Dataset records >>
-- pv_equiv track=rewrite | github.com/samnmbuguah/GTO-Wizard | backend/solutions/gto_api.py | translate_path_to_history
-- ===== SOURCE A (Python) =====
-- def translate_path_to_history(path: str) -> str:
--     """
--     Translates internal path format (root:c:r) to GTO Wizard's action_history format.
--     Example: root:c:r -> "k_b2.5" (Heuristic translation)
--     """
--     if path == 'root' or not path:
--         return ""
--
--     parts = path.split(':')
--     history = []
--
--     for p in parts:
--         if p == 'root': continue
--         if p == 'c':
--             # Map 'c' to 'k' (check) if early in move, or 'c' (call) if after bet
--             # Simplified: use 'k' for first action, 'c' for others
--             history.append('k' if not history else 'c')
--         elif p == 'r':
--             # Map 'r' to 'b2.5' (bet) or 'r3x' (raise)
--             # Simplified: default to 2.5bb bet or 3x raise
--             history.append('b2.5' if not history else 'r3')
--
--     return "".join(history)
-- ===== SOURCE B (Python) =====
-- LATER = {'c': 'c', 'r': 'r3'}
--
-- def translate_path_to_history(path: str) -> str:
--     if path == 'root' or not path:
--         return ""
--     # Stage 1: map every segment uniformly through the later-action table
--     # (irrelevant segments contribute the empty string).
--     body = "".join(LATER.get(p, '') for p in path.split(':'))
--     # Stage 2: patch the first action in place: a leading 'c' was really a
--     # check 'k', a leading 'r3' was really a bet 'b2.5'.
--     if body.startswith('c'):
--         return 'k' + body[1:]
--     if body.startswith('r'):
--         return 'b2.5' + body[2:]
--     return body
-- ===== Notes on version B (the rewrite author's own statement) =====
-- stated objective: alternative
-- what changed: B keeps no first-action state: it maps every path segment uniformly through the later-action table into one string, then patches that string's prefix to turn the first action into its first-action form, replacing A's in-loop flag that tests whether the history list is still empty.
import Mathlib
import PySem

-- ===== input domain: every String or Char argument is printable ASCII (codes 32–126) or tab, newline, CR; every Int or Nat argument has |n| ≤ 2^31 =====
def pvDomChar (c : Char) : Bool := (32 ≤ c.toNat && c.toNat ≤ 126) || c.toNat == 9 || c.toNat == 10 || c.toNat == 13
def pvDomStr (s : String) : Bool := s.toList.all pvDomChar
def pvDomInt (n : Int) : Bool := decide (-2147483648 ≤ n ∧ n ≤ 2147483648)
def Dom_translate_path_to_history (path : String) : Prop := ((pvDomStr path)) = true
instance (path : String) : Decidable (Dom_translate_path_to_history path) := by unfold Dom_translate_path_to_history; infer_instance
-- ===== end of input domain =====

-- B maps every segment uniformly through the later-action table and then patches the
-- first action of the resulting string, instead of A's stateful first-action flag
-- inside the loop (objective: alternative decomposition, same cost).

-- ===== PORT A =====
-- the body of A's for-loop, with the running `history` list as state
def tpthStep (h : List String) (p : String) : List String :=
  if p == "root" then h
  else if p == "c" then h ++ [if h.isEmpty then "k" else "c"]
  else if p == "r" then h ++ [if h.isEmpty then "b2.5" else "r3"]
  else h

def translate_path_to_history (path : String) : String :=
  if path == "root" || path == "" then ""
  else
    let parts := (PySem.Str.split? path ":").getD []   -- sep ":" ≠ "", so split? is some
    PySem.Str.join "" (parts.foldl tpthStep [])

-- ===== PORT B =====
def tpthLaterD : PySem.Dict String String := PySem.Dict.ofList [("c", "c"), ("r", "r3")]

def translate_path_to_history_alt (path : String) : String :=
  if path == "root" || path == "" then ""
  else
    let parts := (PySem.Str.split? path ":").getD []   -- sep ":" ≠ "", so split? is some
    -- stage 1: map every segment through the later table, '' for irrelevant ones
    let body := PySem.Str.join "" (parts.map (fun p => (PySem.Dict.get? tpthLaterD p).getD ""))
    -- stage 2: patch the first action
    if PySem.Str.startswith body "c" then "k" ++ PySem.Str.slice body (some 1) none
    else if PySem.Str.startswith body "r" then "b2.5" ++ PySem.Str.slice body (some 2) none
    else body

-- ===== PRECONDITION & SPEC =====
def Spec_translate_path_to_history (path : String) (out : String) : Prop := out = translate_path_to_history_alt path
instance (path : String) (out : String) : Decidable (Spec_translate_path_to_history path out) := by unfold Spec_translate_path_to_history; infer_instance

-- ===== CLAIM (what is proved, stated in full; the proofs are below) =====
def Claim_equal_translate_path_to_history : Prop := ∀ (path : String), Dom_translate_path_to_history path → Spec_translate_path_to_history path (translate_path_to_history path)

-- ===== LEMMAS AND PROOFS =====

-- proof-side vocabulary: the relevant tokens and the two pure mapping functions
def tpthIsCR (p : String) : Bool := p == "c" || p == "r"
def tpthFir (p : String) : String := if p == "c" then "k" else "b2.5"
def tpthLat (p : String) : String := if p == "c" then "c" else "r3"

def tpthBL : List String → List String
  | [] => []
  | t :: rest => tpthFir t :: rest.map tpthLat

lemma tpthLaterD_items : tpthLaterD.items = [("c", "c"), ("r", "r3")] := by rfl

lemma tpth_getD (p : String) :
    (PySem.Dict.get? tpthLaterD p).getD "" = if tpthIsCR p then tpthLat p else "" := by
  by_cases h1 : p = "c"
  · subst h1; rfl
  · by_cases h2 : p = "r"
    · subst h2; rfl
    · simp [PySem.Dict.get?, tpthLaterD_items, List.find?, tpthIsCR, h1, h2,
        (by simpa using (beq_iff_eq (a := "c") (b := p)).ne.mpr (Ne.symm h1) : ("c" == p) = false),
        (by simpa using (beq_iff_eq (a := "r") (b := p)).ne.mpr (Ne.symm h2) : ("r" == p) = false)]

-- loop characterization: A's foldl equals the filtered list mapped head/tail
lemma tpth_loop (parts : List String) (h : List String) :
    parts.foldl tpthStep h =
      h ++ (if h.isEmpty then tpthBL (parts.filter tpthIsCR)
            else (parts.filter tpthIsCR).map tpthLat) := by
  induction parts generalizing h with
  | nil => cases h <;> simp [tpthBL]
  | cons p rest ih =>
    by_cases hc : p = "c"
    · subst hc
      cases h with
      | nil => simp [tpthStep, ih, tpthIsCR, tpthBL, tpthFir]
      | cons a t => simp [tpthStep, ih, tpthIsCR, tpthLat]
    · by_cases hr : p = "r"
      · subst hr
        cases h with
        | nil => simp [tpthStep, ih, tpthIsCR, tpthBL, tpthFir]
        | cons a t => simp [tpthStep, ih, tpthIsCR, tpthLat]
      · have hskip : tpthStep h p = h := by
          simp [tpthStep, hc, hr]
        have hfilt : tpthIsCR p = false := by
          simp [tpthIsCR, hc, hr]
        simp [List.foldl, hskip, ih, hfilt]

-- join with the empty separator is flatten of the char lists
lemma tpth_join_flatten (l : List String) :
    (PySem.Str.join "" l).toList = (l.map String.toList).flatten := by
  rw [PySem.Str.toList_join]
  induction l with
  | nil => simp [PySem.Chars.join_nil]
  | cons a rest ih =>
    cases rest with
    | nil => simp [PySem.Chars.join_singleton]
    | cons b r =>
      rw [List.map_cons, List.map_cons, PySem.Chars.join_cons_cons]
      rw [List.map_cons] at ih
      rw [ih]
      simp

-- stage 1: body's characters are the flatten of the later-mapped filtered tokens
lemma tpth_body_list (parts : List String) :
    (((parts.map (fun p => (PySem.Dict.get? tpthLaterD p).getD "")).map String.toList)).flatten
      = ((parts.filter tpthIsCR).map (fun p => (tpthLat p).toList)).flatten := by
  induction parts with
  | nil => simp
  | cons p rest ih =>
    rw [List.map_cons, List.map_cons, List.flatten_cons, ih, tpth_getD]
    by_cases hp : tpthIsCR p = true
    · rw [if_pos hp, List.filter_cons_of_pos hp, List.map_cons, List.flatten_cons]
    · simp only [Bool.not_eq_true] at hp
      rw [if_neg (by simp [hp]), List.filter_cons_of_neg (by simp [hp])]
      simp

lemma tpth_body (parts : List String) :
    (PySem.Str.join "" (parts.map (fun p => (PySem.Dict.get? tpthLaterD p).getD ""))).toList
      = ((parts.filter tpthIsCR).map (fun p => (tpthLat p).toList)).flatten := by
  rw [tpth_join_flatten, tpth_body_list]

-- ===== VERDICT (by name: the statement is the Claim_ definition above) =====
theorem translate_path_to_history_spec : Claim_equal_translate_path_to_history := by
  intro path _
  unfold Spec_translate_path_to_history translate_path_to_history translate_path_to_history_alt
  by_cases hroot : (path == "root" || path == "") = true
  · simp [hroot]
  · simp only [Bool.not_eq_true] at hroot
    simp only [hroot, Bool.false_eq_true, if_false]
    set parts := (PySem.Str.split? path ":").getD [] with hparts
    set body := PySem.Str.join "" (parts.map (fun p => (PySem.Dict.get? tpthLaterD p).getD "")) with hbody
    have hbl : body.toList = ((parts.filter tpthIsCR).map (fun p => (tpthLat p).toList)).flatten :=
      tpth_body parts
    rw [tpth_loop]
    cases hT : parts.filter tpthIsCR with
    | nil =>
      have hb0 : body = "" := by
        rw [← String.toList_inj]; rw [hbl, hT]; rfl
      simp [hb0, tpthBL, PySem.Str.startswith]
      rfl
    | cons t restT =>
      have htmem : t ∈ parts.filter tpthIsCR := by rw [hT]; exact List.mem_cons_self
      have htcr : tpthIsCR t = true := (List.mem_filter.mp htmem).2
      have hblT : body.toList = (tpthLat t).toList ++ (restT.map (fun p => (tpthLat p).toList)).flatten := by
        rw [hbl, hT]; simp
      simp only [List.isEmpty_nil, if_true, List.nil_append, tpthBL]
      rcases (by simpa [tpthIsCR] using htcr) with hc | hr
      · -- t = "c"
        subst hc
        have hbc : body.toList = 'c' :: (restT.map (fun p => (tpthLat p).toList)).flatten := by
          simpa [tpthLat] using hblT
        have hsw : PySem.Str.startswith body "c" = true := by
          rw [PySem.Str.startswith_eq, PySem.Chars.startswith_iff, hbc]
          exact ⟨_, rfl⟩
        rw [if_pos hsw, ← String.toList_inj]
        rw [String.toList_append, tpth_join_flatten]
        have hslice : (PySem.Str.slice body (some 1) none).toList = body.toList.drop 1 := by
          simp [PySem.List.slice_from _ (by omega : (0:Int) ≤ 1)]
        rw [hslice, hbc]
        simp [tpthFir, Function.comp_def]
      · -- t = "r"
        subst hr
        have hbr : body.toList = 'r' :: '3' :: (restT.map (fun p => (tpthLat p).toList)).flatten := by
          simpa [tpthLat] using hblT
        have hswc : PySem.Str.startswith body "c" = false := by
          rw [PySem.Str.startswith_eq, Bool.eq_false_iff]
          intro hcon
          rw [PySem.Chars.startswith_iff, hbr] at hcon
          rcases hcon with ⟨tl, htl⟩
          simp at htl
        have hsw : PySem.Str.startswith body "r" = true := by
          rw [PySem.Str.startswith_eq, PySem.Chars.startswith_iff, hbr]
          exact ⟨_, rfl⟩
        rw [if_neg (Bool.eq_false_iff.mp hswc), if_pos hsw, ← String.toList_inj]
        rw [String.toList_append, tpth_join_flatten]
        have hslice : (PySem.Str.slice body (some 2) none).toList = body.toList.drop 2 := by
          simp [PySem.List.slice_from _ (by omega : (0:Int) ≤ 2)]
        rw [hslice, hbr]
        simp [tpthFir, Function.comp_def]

Work to be completed >>
Extract each line from the entries above that contains the string "omega".

Response box >>
          simp [PySem.List.slice_from _ (by omega : (0:Int) ≤ 1)]
          simp [PySem.List.slice_from _ (by omega : (0:Int) ≤ 2)]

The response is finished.